[Collected data entries]
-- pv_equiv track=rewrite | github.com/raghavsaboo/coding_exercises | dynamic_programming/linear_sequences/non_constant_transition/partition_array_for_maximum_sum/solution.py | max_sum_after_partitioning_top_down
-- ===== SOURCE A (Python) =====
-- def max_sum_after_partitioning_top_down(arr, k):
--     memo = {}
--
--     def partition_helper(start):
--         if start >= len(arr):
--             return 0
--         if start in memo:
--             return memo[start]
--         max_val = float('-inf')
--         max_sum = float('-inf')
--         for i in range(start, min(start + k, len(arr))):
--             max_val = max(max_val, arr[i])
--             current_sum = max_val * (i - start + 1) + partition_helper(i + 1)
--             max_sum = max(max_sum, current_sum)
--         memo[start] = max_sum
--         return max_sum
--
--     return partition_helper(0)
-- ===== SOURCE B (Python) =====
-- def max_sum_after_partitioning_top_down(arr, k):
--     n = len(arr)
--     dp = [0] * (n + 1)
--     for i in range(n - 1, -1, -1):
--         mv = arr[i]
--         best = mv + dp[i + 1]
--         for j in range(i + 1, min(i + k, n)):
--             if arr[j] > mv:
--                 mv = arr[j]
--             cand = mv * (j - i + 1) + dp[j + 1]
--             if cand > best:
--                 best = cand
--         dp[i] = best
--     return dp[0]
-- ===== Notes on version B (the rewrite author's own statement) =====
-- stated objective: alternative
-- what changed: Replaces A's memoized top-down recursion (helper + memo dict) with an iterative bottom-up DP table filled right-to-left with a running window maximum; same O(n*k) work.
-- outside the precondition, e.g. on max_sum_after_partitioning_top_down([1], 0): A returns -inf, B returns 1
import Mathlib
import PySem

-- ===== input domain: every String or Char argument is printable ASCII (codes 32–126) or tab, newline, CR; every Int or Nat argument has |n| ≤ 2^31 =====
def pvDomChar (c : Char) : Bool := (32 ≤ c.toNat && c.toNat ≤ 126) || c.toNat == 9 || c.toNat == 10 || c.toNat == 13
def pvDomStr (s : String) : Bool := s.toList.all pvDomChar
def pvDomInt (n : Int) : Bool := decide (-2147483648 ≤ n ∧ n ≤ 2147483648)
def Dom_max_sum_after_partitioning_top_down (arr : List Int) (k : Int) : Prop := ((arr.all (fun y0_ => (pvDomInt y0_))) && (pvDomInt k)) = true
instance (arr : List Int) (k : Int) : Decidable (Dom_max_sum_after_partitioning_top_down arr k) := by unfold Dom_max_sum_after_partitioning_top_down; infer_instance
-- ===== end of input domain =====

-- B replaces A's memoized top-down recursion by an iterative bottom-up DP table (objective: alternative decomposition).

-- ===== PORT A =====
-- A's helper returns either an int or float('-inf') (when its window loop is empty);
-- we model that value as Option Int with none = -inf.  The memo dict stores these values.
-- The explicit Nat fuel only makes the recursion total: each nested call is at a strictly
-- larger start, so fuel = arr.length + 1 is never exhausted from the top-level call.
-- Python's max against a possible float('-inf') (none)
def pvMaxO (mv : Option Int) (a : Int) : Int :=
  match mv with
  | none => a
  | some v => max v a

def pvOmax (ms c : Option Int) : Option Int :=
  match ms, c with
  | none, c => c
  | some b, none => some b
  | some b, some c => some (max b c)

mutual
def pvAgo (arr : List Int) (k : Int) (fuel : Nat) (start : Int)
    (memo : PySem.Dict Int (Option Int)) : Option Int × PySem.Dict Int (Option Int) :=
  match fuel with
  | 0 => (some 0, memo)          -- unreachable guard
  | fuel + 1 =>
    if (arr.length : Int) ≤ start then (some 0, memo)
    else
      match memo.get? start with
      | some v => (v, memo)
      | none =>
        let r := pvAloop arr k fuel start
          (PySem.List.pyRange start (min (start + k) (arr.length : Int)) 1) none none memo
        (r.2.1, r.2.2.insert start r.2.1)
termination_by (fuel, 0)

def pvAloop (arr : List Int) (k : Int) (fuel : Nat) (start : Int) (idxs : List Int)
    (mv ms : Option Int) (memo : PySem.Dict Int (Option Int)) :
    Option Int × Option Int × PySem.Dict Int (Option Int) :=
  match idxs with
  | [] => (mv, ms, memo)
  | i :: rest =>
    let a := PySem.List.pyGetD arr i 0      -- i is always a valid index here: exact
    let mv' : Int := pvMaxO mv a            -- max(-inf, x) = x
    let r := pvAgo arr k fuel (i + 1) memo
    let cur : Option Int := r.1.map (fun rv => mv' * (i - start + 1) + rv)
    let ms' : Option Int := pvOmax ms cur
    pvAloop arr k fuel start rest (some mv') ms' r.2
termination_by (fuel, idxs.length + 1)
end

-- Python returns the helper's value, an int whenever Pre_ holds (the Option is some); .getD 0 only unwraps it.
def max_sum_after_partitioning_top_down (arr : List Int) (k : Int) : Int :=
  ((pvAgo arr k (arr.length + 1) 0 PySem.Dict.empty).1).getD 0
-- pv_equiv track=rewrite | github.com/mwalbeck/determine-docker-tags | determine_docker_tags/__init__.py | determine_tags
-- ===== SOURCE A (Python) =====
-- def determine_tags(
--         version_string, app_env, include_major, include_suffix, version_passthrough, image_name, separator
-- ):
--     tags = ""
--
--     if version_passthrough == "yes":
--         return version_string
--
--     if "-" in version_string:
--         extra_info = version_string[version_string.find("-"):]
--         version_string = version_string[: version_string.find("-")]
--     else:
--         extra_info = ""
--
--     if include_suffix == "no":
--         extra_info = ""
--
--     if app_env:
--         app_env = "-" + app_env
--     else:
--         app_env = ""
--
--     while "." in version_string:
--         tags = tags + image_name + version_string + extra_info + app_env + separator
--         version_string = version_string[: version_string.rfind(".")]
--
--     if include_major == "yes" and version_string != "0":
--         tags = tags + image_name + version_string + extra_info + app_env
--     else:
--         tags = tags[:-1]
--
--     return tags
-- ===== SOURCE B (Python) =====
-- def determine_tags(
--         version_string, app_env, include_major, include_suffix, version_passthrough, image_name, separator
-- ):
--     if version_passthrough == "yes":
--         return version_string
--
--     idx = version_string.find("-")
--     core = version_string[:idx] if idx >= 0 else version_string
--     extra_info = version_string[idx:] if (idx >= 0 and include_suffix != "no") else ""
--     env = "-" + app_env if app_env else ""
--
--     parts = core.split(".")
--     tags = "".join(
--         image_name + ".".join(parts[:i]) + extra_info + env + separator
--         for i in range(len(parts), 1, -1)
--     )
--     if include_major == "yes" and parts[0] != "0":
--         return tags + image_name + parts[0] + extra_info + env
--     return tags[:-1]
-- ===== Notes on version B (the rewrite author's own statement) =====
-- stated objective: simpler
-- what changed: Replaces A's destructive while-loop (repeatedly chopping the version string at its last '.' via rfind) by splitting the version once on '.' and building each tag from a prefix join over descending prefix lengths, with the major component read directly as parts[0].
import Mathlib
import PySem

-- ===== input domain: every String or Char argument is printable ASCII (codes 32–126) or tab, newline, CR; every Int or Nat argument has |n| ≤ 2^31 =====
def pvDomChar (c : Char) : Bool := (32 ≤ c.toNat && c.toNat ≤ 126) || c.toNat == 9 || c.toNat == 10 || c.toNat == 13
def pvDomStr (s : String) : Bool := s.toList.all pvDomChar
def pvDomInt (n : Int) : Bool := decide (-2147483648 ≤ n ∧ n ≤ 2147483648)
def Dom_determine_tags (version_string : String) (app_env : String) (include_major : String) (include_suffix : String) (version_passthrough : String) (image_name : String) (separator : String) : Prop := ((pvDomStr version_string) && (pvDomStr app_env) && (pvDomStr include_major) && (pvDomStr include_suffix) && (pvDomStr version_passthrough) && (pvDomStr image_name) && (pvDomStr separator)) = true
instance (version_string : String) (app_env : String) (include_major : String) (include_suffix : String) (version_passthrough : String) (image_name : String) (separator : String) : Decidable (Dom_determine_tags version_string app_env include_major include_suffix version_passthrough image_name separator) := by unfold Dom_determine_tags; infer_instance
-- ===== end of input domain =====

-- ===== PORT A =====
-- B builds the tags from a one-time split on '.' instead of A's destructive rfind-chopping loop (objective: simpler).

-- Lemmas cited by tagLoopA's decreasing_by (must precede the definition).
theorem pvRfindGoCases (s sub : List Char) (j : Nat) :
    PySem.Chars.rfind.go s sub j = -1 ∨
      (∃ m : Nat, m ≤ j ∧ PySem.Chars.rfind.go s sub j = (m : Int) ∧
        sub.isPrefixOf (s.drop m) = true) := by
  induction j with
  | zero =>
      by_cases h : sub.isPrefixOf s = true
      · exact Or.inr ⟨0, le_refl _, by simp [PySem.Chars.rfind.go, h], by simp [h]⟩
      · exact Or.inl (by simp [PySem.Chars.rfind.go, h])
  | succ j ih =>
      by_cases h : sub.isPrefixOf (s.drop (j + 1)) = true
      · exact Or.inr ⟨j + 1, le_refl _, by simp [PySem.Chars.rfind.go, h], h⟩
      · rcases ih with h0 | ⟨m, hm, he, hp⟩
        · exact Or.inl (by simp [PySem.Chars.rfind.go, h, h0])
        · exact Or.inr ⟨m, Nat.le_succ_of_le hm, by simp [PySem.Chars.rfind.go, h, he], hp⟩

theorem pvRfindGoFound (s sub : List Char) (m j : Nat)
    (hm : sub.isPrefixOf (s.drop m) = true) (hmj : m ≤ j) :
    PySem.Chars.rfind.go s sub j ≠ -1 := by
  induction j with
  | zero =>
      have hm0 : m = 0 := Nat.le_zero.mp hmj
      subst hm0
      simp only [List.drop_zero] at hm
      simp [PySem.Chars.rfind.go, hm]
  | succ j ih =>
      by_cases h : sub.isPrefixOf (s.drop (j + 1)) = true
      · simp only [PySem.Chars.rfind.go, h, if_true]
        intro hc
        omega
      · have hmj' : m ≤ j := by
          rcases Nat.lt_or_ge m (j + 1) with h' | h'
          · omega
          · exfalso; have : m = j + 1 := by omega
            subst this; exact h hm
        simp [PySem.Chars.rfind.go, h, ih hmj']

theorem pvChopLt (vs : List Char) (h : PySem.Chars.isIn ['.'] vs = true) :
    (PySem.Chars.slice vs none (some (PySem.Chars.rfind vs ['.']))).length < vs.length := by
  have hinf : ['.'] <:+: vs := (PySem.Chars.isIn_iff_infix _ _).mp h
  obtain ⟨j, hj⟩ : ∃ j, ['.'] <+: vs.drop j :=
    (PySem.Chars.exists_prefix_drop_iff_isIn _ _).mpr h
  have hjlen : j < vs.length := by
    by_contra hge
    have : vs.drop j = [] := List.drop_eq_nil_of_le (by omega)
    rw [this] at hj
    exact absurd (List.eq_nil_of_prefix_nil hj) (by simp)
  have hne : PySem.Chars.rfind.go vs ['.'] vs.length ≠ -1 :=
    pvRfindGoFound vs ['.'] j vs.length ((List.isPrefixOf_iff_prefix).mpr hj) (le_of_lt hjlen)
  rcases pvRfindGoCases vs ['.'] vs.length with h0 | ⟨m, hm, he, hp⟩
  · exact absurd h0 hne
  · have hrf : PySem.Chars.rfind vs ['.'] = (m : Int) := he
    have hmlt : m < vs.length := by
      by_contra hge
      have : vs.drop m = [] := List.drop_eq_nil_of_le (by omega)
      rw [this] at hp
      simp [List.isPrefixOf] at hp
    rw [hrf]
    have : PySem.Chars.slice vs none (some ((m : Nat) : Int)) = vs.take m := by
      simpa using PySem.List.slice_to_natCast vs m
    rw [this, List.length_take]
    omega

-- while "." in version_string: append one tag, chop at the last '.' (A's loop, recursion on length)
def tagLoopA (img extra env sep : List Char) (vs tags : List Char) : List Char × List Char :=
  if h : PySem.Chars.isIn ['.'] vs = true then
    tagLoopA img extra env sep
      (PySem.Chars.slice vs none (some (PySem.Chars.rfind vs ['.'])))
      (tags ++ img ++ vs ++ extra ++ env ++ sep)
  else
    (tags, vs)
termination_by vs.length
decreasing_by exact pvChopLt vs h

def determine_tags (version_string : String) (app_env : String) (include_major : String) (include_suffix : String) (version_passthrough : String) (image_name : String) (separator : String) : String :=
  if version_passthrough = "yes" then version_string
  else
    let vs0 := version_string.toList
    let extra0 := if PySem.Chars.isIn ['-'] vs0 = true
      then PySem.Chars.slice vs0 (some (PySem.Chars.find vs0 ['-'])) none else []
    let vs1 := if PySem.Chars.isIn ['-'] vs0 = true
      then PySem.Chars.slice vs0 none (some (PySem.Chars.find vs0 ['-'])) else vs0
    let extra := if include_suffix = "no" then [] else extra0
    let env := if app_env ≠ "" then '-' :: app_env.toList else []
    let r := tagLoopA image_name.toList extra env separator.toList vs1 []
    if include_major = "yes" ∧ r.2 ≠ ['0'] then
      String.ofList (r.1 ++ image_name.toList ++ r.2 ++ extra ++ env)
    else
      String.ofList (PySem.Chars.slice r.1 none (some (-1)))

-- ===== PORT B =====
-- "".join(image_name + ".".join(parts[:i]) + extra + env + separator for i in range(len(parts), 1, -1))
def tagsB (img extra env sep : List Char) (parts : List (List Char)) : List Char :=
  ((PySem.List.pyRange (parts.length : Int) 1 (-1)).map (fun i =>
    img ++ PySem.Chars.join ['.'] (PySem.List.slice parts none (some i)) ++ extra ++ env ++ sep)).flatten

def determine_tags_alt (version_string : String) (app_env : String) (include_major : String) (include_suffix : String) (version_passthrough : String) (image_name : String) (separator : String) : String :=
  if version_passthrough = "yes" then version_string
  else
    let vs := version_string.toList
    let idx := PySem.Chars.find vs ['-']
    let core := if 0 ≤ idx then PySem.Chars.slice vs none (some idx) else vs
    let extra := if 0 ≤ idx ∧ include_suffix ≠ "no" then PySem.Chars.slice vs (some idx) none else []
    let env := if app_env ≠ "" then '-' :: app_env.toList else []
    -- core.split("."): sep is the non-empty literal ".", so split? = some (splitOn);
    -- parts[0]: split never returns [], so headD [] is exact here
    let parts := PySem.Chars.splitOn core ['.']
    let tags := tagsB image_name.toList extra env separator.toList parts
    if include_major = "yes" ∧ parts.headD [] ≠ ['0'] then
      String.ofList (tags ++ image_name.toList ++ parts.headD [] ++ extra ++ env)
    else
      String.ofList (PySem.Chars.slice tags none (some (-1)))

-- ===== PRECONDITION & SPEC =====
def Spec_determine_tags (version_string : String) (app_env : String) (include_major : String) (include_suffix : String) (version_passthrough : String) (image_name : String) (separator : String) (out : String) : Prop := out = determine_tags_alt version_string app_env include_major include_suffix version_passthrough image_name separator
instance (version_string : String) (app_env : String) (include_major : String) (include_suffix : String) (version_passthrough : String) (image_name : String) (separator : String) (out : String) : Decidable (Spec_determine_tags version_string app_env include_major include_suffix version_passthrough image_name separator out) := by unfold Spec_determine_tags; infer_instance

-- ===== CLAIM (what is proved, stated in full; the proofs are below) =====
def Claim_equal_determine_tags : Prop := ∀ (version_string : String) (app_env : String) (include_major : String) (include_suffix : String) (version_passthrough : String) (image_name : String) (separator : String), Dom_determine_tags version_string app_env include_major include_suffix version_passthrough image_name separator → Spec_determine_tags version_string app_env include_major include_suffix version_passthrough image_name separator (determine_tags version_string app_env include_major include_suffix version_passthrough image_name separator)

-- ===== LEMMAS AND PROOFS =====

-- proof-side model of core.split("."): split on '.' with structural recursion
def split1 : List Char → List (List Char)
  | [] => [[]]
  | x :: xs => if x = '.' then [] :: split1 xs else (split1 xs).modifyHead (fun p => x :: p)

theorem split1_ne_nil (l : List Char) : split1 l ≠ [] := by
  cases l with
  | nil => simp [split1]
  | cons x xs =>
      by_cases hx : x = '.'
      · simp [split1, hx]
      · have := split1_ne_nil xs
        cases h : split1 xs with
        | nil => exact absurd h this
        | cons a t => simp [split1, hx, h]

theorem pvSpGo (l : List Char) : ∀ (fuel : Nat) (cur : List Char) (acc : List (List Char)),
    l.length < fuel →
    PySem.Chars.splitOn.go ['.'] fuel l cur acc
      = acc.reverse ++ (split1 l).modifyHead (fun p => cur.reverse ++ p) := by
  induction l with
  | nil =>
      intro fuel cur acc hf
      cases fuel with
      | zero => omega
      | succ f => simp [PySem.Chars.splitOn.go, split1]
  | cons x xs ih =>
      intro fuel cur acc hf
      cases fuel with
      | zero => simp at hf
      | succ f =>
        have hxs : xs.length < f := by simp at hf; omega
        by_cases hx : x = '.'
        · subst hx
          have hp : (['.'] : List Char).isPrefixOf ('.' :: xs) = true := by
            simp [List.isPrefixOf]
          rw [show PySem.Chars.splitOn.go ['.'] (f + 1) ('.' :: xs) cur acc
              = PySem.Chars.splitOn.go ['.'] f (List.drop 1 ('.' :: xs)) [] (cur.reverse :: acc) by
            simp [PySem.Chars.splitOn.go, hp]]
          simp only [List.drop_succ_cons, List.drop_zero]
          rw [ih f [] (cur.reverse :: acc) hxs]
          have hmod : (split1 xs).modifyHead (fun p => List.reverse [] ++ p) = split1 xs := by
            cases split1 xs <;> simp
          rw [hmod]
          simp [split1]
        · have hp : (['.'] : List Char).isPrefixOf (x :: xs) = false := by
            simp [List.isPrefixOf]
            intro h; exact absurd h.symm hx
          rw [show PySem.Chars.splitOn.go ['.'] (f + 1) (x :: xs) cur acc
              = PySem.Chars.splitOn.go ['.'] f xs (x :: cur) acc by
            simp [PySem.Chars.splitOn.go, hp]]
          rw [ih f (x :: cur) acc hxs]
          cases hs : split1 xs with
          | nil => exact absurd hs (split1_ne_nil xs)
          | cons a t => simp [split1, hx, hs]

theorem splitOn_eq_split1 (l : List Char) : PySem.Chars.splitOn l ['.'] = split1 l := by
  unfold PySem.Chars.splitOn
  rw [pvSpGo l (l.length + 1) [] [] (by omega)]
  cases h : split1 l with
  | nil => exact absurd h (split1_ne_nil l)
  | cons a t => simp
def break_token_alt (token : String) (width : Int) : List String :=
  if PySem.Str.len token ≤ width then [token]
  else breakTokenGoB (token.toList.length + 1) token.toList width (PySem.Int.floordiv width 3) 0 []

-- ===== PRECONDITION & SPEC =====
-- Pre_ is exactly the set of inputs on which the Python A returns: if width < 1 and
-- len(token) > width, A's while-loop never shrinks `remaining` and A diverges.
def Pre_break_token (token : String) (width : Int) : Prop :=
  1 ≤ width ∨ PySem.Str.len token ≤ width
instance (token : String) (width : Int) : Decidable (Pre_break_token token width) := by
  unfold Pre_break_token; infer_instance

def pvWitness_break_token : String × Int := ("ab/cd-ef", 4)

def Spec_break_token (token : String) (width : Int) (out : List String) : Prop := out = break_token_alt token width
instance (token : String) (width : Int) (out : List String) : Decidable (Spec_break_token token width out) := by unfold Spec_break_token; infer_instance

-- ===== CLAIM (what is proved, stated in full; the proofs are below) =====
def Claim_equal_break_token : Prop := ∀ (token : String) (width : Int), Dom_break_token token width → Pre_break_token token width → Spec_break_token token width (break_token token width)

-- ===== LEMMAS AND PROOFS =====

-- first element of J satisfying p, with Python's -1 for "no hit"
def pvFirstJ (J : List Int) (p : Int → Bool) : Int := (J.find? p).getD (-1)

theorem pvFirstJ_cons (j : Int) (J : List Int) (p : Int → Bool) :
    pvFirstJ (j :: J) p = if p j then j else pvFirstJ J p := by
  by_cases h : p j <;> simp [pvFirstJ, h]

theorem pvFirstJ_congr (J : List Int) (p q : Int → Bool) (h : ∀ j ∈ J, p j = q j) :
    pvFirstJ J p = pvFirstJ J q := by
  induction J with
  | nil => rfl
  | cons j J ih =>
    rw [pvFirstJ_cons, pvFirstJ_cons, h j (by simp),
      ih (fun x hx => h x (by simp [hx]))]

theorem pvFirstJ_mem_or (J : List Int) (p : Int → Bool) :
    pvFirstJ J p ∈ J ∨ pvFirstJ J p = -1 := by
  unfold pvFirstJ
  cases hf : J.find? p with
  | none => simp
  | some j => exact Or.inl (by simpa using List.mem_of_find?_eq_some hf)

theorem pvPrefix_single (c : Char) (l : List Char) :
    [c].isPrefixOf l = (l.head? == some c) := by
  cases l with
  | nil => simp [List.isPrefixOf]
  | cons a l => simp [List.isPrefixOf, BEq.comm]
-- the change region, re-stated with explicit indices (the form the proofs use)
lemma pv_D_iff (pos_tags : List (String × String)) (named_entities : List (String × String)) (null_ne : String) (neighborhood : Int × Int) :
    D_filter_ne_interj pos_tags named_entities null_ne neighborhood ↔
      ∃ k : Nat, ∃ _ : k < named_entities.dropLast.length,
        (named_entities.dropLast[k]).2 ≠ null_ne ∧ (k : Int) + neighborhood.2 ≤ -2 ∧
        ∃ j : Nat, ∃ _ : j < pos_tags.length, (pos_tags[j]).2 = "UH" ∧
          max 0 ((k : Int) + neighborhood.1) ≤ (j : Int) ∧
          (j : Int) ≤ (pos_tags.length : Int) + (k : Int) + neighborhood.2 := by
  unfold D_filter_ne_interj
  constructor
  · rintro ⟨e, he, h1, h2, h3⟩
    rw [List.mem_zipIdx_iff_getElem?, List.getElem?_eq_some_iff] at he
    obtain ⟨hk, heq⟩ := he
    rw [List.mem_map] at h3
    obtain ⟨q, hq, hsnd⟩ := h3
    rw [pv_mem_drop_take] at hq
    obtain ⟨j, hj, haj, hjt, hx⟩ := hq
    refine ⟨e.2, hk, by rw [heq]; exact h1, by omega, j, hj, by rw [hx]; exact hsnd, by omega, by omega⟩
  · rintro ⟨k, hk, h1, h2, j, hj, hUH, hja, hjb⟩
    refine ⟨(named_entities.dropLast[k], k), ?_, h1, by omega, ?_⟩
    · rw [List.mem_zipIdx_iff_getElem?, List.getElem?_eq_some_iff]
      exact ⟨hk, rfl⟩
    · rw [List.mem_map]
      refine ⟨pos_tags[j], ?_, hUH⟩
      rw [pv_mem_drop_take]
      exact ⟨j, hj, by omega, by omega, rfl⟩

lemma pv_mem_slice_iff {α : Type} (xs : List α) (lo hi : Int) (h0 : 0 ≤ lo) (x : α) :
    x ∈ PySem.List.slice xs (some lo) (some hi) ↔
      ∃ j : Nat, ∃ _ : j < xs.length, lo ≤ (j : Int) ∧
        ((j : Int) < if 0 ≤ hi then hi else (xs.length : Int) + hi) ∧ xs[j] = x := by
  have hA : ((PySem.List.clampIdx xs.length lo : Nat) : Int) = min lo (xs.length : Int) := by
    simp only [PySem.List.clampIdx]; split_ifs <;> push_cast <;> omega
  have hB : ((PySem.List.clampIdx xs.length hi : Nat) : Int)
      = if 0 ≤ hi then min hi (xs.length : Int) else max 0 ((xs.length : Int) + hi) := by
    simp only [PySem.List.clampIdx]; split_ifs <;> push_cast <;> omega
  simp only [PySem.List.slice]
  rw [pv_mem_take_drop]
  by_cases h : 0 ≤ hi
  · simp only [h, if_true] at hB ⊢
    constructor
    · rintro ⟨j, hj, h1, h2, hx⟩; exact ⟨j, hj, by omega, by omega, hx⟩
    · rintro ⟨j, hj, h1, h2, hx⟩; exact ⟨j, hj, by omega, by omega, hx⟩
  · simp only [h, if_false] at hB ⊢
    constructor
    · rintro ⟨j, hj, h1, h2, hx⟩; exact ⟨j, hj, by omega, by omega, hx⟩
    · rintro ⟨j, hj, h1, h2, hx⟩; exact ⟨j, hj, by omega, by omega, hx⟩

EXERCISE DIRECTIONS: Starting with the line that holds "h (split1_ne_nil l)" and ending with the line that holds "-- len(token) >", retype every line in the data above exactly, and nothing else.

RESULT FOR THIS TASK:
  | nil => exact absurd h (split1_ne_nil l)
  | cons a t => simp
def break_token_alt (token : String) (width : Int) : List String :=
  if PySem.Str.len token ≤ width then [token]
  else breakTokenGoB (token.toList.length + 1) token.toList width (PySem.Int.floordiv width 3) 0 []

-- ===== PRECONDITION & SPEC =====
-- Pre_ is exactly the set of inputs on which the Python A returns: if width < 1 and
-- len(token) > width, A's while-loop never shrinks `remaining` and A diverges.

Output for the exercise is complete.